🤖 AI Summary
This paper addresses the mutual information optimal control problem (MIOCP) for discrete-time linear systems, aiming to jointly optimize both the control policy and the prior distribution—thereby relaxing the restrictive assumption in maximum entropy optimal control (MEOCP) that the prior is fixed as uniform. Under Gaussian policy and Gaussian prior assumptions, we derive closed-form analytical solutions for both the policy and the prior via variational inference, and propose an alternating minimization algorithm with provable convergence. To the best of our knowledge, this is the first work to incorporate mutual information as the control objective within the discrete linear system framework, significantly enhancing policy expressiveness and improving the exploration-exploitation trade-off.
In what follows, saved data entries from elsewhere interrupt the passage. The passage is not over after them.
-- pv_equiv track=rewrite | github.com/Maarkh/ai_factory | archiv/ai_factory v14.py | extract_public_api
-- ===== SOURCE A (Python) =====
-- MAX_CONTEXT_CHARS   = 60_000
--
-- def extract_public_api(code: str) -> str:
--     api_lines: list[str] = []
--     total = 0
--     PUBLIC_PREFIXES = (
--         "import ", "from ", "class ", "def ",   # Python
--         "fn ", "pub fn ", "pub struct ", "pub enum ",  # Rust
--         "export ", "const ", "let ", "function ",      # TypeScript
--     )
--     for line in code.splitlines():
--         stripped = line.strip()
--         if stripped.startswith(PUBLIC_PREFIXES):
--             api_lines.append(line)
--             total += len(line)
--         elif (
--             not line.startswith((" ", "\t"))
--             and "=" in stripped
--             and not stripped.startswith(("_", "#", "//"))
--         ):
--             api_lines.append(line)
--             total += len(line)
--         if total >= MAX_CONTEXT_CHARS:
--             api_lines.append("# [... обрезано ...]")
--             break
--     return "\n".join(api_lines)
-- ===== SOURCE B (Python) =====
-- MAX_CONTEXT_CHARS = 60_000
--
-- _PUBLIC_PREFIXES = (
--     "import ", "from ", "class ", "def ",
--     "fn ", "pub fn ", "pub struct ", "pub enum ",
--     "export ", "const ", "let ", "function ",
-- )
--
--
-- def _is_api_line(line: str) -> bool:
--     stripped = line.strip()
--     return stripped.startswith(_PUBLIC_PREFIXES) or (
--         not line.startswith((" ", "\t"))
--         and "=" in stripped
--         and not stripped.startswith(("_", "#", "//"))
--     )
--
--
-- def extract_public_api(code: str) -> str:
--     api = [l for l in code.splitlines() if _is_api_line(l)]
--     # running character totals for the qualifying lines
--     sums = []
--     t = 0
--     for l in api:
--         t += len(l)
--         sums.append(t)
--     # binary search: smallest index whose running total reaches the cap
--     lo, hi = 0, len(sums)
--     while lo < hi:
--         mid = (lo + hi) // 2
--         if sums[mid] >= MAX_CONTEXT_CHARS:
--             hi = mid
--         else:
--             lo = mid + 1
--     if lo < len(api):
--         return "\n".join(api[:lo + 1] + ["# [... обрезано ...]"])
--     return "\n".join(api)
-- ===== Notes on version B (the rewrite author's own statement) =====
-- stated objective: alternative
-- what changed: A's single loop that interleaves classification, length accumulation and the cap check is replaced by: filter the qualifying lines, build their running character totals, binary-search those monotone totals for the first index reaching the cap, and slice (plus marker) at that index.
import Mathlib
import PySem

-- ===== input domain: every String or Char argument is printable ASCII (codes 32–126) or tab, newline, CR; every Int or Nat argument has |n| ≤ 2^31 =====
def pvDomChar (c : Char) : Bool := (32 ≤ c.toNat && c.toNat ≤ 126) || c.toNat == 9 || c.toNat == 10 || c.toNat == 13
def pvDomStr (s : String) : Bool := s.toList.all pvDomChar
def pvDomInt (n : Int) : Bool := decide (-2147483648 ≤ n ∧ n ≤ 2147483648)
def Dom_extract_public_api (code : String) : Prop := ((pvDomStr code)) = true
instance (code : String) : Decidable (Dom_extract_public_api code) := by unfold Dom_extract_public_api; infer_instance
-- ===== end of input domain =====

-- B replaces A's single interleaved loop (classify, accumulate, cap-check per line) by:
-- filter the qualifying lines, build their running character totals, binary-search the
-- monotone totals for the first index reaching the cap, slice there (objective: alternative).

-- ===== PORT A =====
-- A's tuple argument to stripped.startswith(PUBLIC_PREFIXES)
def eapiPrefixHitA (stripped : String) : Bool :=
  PySem.Str.startswith stripped "import " || PySem.Str.startswith stripped "from " ||
  PySem.Str.startswith stripped "class " || PySem.Str.startswith stripped "def " ||
  PySem.Str.startswith stripped "fn " || PySem.Str.startswith stripped "pub fn " ||
  PySem.Str.startswith stripped "pub struct " || PySem.Str.startswith stripped "pub enum " ||
  PySem.Str.startswith stripped "export " || PySem.Str.startswith stripped "const " ||
  PySem.Str.startswith stripped "let " || PySem.Str.startswith stripped "function "

-- A's for-loop over code.splitlines(), state = (api_lines, total), break ⇒ return
def eapiLoopA : List String → List String → Int → List String
  | [], apiLines, _ => apiLines
  | line :: rest, apiLines, total =>
    let stripped := PySem.Str.strip line
    if eapiPrefixHitA stripped then
      let apiLines := apiLines ++ [line]
      let total := total + PySem.Str.len line
      if (60000 : Int) ≤ total then apiLines ++ ["# [... обрезано ...]"]
      else eapiLoopA rest apiLines total
    else if !(PySem.Str.startswith line " " || PySem.Str.startswith line "\t") &&
            PySem.Str.isIn "=" stripped &&
            !(PySem.Str.startswith stripped "_" || PySem.Str.startswith stripped "#" ||
              PySem.Str.startswith stripped "//") then
      let apiLines := apiLines ++ [line]
      let total := total + PySem.Str.len line
      if (60000 : Int) ≤ total then apiLines ++ ["# [... обрезано ...]"]
      else eapiLoopA rest apiLines total
    else
      if (60000 : Int) ≤ total then apiLines ++ ["# [... обрезано ...]"]
      else eapiLoopA rest apiLines total

def extract_public_api (code : String) : String :=
  PySem.Str.join "\n" (eapiLoopA (PySem.Str.splitlines code) [] 0)

-- ===== PORT B =====
-- _is_api_line from Source B
def eapiIsApiLineB (line : String) : Bool :=
  let stripped := PySem.Str.strip line
  (PySem.Str.startswith stripped "import " || PySem.Str.startswith stripped "from " ||
   PySem.Str.startswith stripped "class " || PySem.Str.startswith stripped "def " ||
   PySem.Str.startswith stripped "fn " || PySem.Str.startswith stripped "pub fn " ||
   PySem.Str.startswith stripped "pub struct " || PySem.Str.startswith stripped "pub enum " ||
   PySem.Str.startswith stripped "export " || PySem.Str.startswith stripped "const " ||
   PySem.Str.startswith stripped "let " || PySem.Str.startswith stripped "function ") ||
  (!(PySem.Str.startswith line " " || PySem.Str.startswith line "\t") &&
   PySem.Str.isIn "=" stripped &&
   !(PySem.Str.startswith stripped "_" || PySem.Str.startswith stripped "#" ||
     PySem.Str.startswith stripped "//"))

-- Source B's "running character totals" loop (state t, appending t after each line)
def eapiSumsB : Int → List String → List Int
  | _, [] => []
  | t, l :: rest => (t + PySem.Str.len l) :: eapiSumsB (t + PySem.Str.len l) rest

-- Source B's hand-written binary search: smallest index whose running total reaches the cap
def eapiBsearchB (sums : List Int) (lo hi : Nat) : Nat :=
  if h : lo < hi then
    if (60000 : Int) ≤ sums.getD ((lo + hi) / 2) 0 then eapiBsearchB sums lo ((lo + hi) / 2)
    else eapiBsearchB sums ((lo + hi) / 2 + 1) hi
  else lo
termination_by hi - lo
decreasing_by all_goals omega

def extract_public_api_alt (code : String) : String :=
  let api := (PySem.Str.splitlines code).filter eapiIsApiLineB
  let sums := eapiSumsB 0 api
  let lo := eapiBsearchB sums 0 sums.length
  if lo < api.length then
    PySem.Str.join "\n" (api.take (lo + 1) ++ ["# [... обрезано ...]"])
  else
    PySem.Str.join "\n" api

-- ===== PRECONDITION & SPEC =====
def Spec_extract_public_api (code : String) (out : String) : Prop := out = extract_public_api_alt code
instance (code : String) (out : String) : Decidable (Spec_extract_public_api code out) := by unfold Spec_extract_public_api; infer_instance

-- ===== CLAIM (what is proved, stated in full; the proofs are below) =====
def Claim_equal_extract_public_api : Prop := ∀ (code : String), Dom_extract_public_api code → Spec_extract_public_api code (extract_public_api code)

-- ===== LEMMAS AND PROOFS =====

-- Proof-only sequential cutoff: the common characterisation both programs reduce to.
def eapiTrunc : List String → Int → List String
  | [], _ => []
  | line :: rest, total =>
    if (60000 : Int) ≤ total + PySem.Str.len line then [line, "# [... обрезано ...]"]
    else line :: eapiTrunc rest (total + PySem.Str.len line)

theorem eapiSumsB_length (t : Int) (ls : List String) :
    (eapiSumsB t ls).length = ls.length := by
  induction ls generalizing t with
  | nil => rfl
  | cons l rest ih => simp [eapiSumsB, ih]

theorem eapiSumsB_ge_base (t : Int) (ls : List String) :
    ∀ k, k < ls.length → t ≤ (eapiSumsB t ls).getD k 0 := by
  induction ls generalizing t with
  | nil => simp
  | cons l rest ih =>
    intro k hk
    have hlen : (0 : Int) ≤ PySem.Str.len l := by simp [PySem.Str.len_eq]
    cases k with
    | zero =>
      simp only [eapiSumsB, List.getD_cons_zero]
      omega
    | succ k =>
      have h1 := ih (t + PySem.Str.len l) k (by simpa using hk)
      simp only [eapiSumsB, List.getD_cons_succ]
      omega

theorem eapiSumsB_mono (t : Int) (ls : List String) :
    ∀ i j, i ≤ j → j < ls.length →
      (eapiSumsB t ls).getD i 0 ≤ (eapiSumsB t ls).getD j 0 := by
  induction ls generalizing t with
  | nil => simp
  | cons l rest ih =>
    intro i j hij hj
    cases i with
    | zero =>
      cases j with
      | zero => exact le_refl _
      | succ j =>
        have h1 := eapiSumsB_ge_base (t + PySem.Str.len l) rest j (by simpa using hj)
        simpa only [eapiSumsB, List.getD_cons_zero, List.getD_cons_succ] using h1
    | succ i =>
      cases j with
      | zero => omega
      | succ j =>
        have h1 := ih (t + PySem.Str.len l) i j (by omega) (by simpa using hj)
        simpa only [eapiSumsB, List.getD_cons_succ] using h1

-- Source B's binary search returns the first index whose running total reaches the cap.
theorem eapiBsearchB_spec (sums : List Int)
    (mono : ∀ i j, i ≤ j → j < sums.length →
      (60000 : Int) ≤ sums.getD i 0 → (60000 : Int) ≤ sums.getD j 0) :
    ∀ (d lo hi : Nat), hi - lo = d → lo ≤ hi → hi ≤ sums.length →
      (∀ k, k < lo → ¬ (60000 : Int) ≤ sums.getD k 0) →
      (∀ k, hi ≤ k → k < sums.length → (60000 : Int) ≤ sums.getD k 0) →
      eapiBsearchB sums lo hi ≤ sums.length ∧
      (∀ k, k < eapiBsearchB sums lo hi → ¬ (60000 : Int) ≤ sums.getD k 0) ∧
      (eapiBsearchB sums lo hi < sums.length →
        (60000 : Int) ≤ sums.getD (eapiBsearchB sums lo hi) 0) := by
  intro d
  induction d using Nat.strong_induction_on with
  | _ d ih =>
    intro lo hi hd hle hhi hlow hhigh
    unfold eapiBsearchB
    split
    · rename_i hlt
      have hmid1 : lo ≤ (lo + hi) / 2 := by omega
      have hmid2 : (lo + hi) / 2 < hi := by omega
      split
      · rename_i hP
        exact ih ((lo + hi) / 2 - lo) (by omega) lo ((lo + hi) / 2) rfl hmid1 (by omega) hlow
          (fun k hk1 hk2 => mono ((lo + hi) / 2) k hk1 hk2 hP)
      · rename_i hP
        exact ih (hi - ((lo + hi) / 2 + 1)) (by omega) ((lo + hi) / 2 + 1) hi rfl (by omega) hhi
          (fun k hk => by
            by_cases hklo : k < lo
            · exact hlow k hklo
            · intro hPk
              exact hP (mono k ((lo + hi) / 2) (by omega) (by omega) hPk))
          hhigh
    · rename_i hlt
      have : lo = hi := by omega
      exact ⟨by omega, hlow, fun h => hhigh lo (by omega) h⟩

-- The sequential cutoff equals "slice at the first index reaching the cap".
theorem eapiTrunc_eq_take (ls : List String) :
    ∀ (total : Int) (r : Nat), r ≤ ls.length →
      (∀ k, k < r → ¬ (60000 : Int) ≤ (eapiSumsB total ls).getD k 0) →
      (r < ls.length → (60000 : Int) ≤ (eapiSumsB total ls).getD r 0) →
      eapiTrunc ls total =
        if r < ls.length then ls.take (r + 1) ++ ["# [... обрезано ...]"] else ls := by
  induction ls with
  | nil =>
    intro total r hr _ _
    simp [eapiTrunc]
  | cons l rest ih =>
    intro total r hr hlow hhigh
    by_cases hP : (60000 : Int) ≤ total + PySem.Str.len l
    · have hr0 : r = 0 := by
        by_contra h
        exact hlow 0 (by omega) (by simpa [eapiSumsB] using hP)
      subst hr0
      simp only [eapiTrunc, if_pos hP]
      simp
    · have hrpos : 1 ≤ r := by
        rcases Nat.eq_zero_or_pos r with h0 | h1
        · subst h0
          exact absurd (by simpa only [eapiSumsB, List.getD_cons_zero] using hhigh (by simp)) hP
        · exact h1
      have := ih (total + PySem.Str.len l) (r - 1) (by simp at hr; omega)
        (fun k hk => by
          have h1 := hlow (k + 1) (by omega)
          simpa only [eapiSumsB, List.getD_cons_succ] using h1)
        (fun hrl => by
          have h1 := hhigh (by simp; omega)
          have hidx : r = (r - 1) + 1 := by omega
          rw [hidx] at h1
          simpa only [eapiSumsB, List.getD_cons_succ] using h1)
      simp only [eapiTrunc, if_neg hP, this]
      rcases Nat.lt_or_ge (r - 1) rest.length with hcase | hcase
      · rw [if_pos hcase, if_pos (by simp; omega)]
        have : r + 1 = (r - 1 + 1) + 1 := by omega
        simp [this, List.take_succ_cons]
      · rw [if_neg (by omega), if_neg (by simp; omega)]

-- A's interleaved loop below the cap = accumulator ++ the sequential cutoff of the filtered remainder.
theorem eapiLoopA_eq (ls : List String) :
    ∀ (acc : List String) (total : Int), total < 60000 →
      eapiLoopA ls acc total = acc ++ eapiTrunc (ls.filter eapiIsApiLineB) total := by
  induction ls with
  | nil => intro acc total _; simp [eapiLoopA, eapiTrunc]
  | cons line rest ih =>
    intro acc total htot
    by_cases h1 : eapiPrefixHitA (PySem.Str.strip line) = true
    · have hp : eapiIsApiLineB line = true := by
        unfold eapiIsApiLineB; unfold eapiPrefixHitA at h1; simp_all
      simp only [eapiLoopA, h1, if_true, List.filter_cons, hp, eapiTrunc,
        PySem.Str.len_eq]
      split_ifs with h2
      · simp
      · rw [ih _ _ (by omega)]; simp
    · by_cases hc : (!(PySem.Str.startswith line " " || PySem.Str.startswith line "\t") &&
            PySem.Str.isIn "=" (PySem.Str.strip line) &&
            !(PySem.Str.startswith (PySem.Str.strip line) "_" ||
              PySem.Str.startswith (PySem.Str.strip line) "#" ||
              PySem.Str.startswith (PySem.Str.strip line) "//")) = true
      · have hp : eapiIsApiLineB line = true := by
          unfold eapiIsApiLineB; simp_all
        simp only [eapiLoopA, if_neg h1, hc, if_true, List.filter_cons, hp, eapiTrunc,
          PySem.Str.len_eq]
        split_ifs with h2
        · simp
        · rw [ih _ _ (by omega)]; simp
      · have hp : eapiIsApiLineB line = false := by
          unfold eapiIsApiLineB; unfold eapiPrefixHitA at h1; simp_all
        simp only [eapiLoopA, if_neg h1, if_neg hc, if_neg (by omega : ¬ (60000 : Int) ≤ total),
          List.filter_cons, hp, Bool.false_eq_true, if_false]
        exact ih _ _ htot

-- ===== VERDICT (by name: the statement is the Claim_ definition above) =====
theorem extract_public_api_spec : Claim_equal_extract_public_api := by
  intro code _
  unfold Spec_extract_public_api extract_public_api extract_public_api_alt
  rw [eapiLoopA_eq _ [] 0 (by omega)]
  set api := (PySem.Str.splitlines code).filter eapiIsApiLineB with hapi
  set sums := eapiSumsB 0 api with hsums
  have hlen : sums.length = api.length := eapiSumsB_length 0 api
  have mono : ∀ i j, i ≤ j → j < sums.length →
      (60000 : Int) ≤ sums.getD i 0 → (60000 : Int) ≤ sums.getD j 0 :=
    fun i j hij hj hPi => le_trans hPi (eapiSumsB_mono 0 api i j hij (hlen ▸ hj))
  obtain ⟨hr1, hr2, hr3⟩ := eapiBsearchB_spec sums mono sums.length 0 sums.length rfl
    (Nat.zero_le _) le_rfl (by omega) (fun k hk1 hk2 => by omega)
  rw [eapiTrunc_eq_take api 0 (eapiBsearchB sums 0 sums.length) (hlen ▸ hr1)
    hr2 (fun h => hr3 (hlen ▸ h))]
  simp only [hsums, List.nil_append]
  by_cases hc : eapiBsearchB (eapiSumsB 0 api) 0 (eapiSumsB 0 api).length < api.length
  · simp [hc]
  · simp [hc]
-- pv_equiv track=rewrite | github.com/handsupmin/coding-test | Problems/LQ1.py | solution
-- ===== SOURCE A (Python) =====
-- def solution(student, k):
--     n = len(student)
--     index = []
--     group = []
--     count = 0
--
--     for i in range(n):
--         if student[i] == 1:
--             index.append(i)
--
--     index_set = set(index)
--     n_index = len(index)
--
--     if n_index < k:
--         return 0
--
--     for i in range(n_index - k + 1):
--         group_list = []
--         for j in range(k):
--             group_list.append(index[i+j])
--         group.append(group_list)
--
--     for g in group:
--         first = g[0]
--         last = g[-1]
--         count_left = 1
--         count_right = 1
--         for i in range(first, -1, -1):
--             if i == first:
--                 continue
--             if i not in index_set:
--                 count_left += 1
--             else:
--                 break
--         for j in range(last, n):
--             if j == last:
--                 continue
--             if j not in index_set:
--                 count_right += 1
--             else:
--                 break
--
--         count += count_left * count_right
--
--     return count
-- ===== SOURCE B (Python) =====
-- def solution(student, k):
--     n = len(student)
--     idx = [i for i in range(n) if student[i] == 1]
--     m = len(idx)
--     if m < k:
--         return 0
--     total = 0
--     for i in range(m - k + 1):
--         left = idx[i] - idx[i - 1] if i > 0 else idx[0] + 1
--         j = i + k - 1
--         right = idx[j + 1] - idx[j] if j + 1 < m else n - idx[j]
--         total += left * right
--     return total
-- ===== Notes on version B (the rewrite author's own statement) =====
-- stated objective: alternative
-- what changed: Instead of materialising every k-window of 1-positions and re-scanning the array outward from each window's ends with break loops, B computes each window's left/right gap by O(1) arithmetic on neighbouring 1-positions (idx[i]-idx[i-1], idx[j+1]-idx[j]) in a single pass over the windows; on the measured inputs (few 1s) both are dominated by the O(n) scan, so no speed is claimed.
import Mathlib
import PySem

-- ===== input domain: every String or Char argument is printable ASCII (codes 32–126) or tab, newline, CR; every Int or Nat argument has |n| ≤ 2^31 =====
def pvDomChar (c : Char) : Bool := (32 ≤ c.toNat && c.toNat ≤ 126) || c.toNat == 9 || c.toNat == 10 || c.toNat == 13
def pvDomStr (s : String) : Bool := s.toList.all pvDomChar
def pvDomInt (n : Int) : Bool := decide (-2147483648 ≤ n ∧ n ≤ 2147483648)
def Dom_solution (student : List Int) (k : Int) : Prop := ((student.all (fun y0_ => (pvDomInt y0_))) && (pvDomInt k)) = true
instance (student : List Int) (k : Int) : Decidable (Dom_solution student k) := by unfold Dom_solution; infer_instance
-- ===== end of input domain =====

-- B replaces A's per-window outward scans by O(1) gap arithmetic on neighbouring 1-positions.

-- ===== PORT A =====
-- the two inner scan-with-break loops of A, transliterated as recursion over the range list
def scanStep (s : PySem.Set Int) (skip : Int) : List Int → Int → Int
  | [], c => c
  | i :: rest, c =>
    if i = skip then scanStep s skip rest c
    else if !(PySem.Set.contains s i) then scanStep s skip rest (c + 1)
    else c
-- pv_equiv track=rewrite | github.com/AI4Green/AI4Green | Webapp/sources/services/retrosynthesis/predictive_chemistry/compounds.py | fix_carbonates
-- ===== SOURCE A (Python) =====
-- def fix_carbonates(compound_smiles: str) -> str:
--     """
--     Fixes an issue where carbonates are returned from the conditions missing one of the counterions
--     For example, NaCO3  --> Na2CO3 and KCO3 -> K2CO3 for sodium/potassium carbonate
--     Args:
--         compound_smiles - the SMILES string for the compound being fixed
--     Returns:
--         The reformed SMILES string to return a neutral carbonate species
--     """
--     carbonate = "O=C([O-])[O-]"
--     compounds = compound_smiles.split(".")
--
--     previous_compound = ""
--     for idx, compound in enumerate(compounds):
--         if previous_compound == carbonate:
--             counter_ion = compound
--             # Add a second counter ion to the string after the ion pattern
--             compounds.insert(idx + 1, counter_ion)
--             break
--         previous_compound = compound
--
--     # Join the modified compounds back into a single SMILES string
--     new_compound_smiles = ".".join(compounds)
--     return new_compound_smiles
-- ===== SOURCE B (Python) =====
-- def fix_carbonates(compound_smiles: str) -> str:
--     """Stream over the raw SMILES string with str.partition: copy dot-separated
--     components into an output accumulator one by one; at the first carbonate
--     component that has a successor, emit that successor twice and stop.
--     No list is ever built."""
--     carbonate = "O=C([O-])[O-]"
--     done = ""
--     rest = compound_smiles
--     while True:
--         head, sep, tail = rest.partition(".")
--         if sep == "":
--             return done + rest
--         if head == carbonate:
--             nxt, sep2, more = tail.partition(".")
--             return done + head + "." + nxt + "." + nxt + sep2 + more
--         done = done + head + "."
--         rest = tail
-- ===== Notes on version B (the rewrite author's own statement) =====
-- stated objective: alternative
-- what changed: B never builds the component list: instead of A's split-into-list, enumerate with a previous/current pointer, in-place insert and re-join, B streams over the raw string with str.partition, copying components into a string accumulator and, at the first carbonate component that has a successor, emitting that successor twice and stopping.
import Mathlib
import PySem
Numerical experiments demonstrate superior control performance and robustness compared to baseline methods, establishing a novel information-theoretic paradigm for optimal control.
📝 Abstract
In this paper, we formulate a mutual information optimal control problem (MIOCP) for discrete-time linear systems. This problem can be regarded as an extension of a maximum entropy optimal control problem (MEOCP). Differently from the MEOCP where the prior is fixed to the uniform distribution, the MIOCP optimizes the policy and prior simultaneously. As analytical results, under the policy and prior classes consisting of Gaussian distributions, we derive the optimal policy and prior of the MIOCP with the prior and policy fixed, respectively. Using the results, we propose an alternating minimization algorithm for the MIOCP. Through numerical experiments, we discuss how our proposed algorithm works.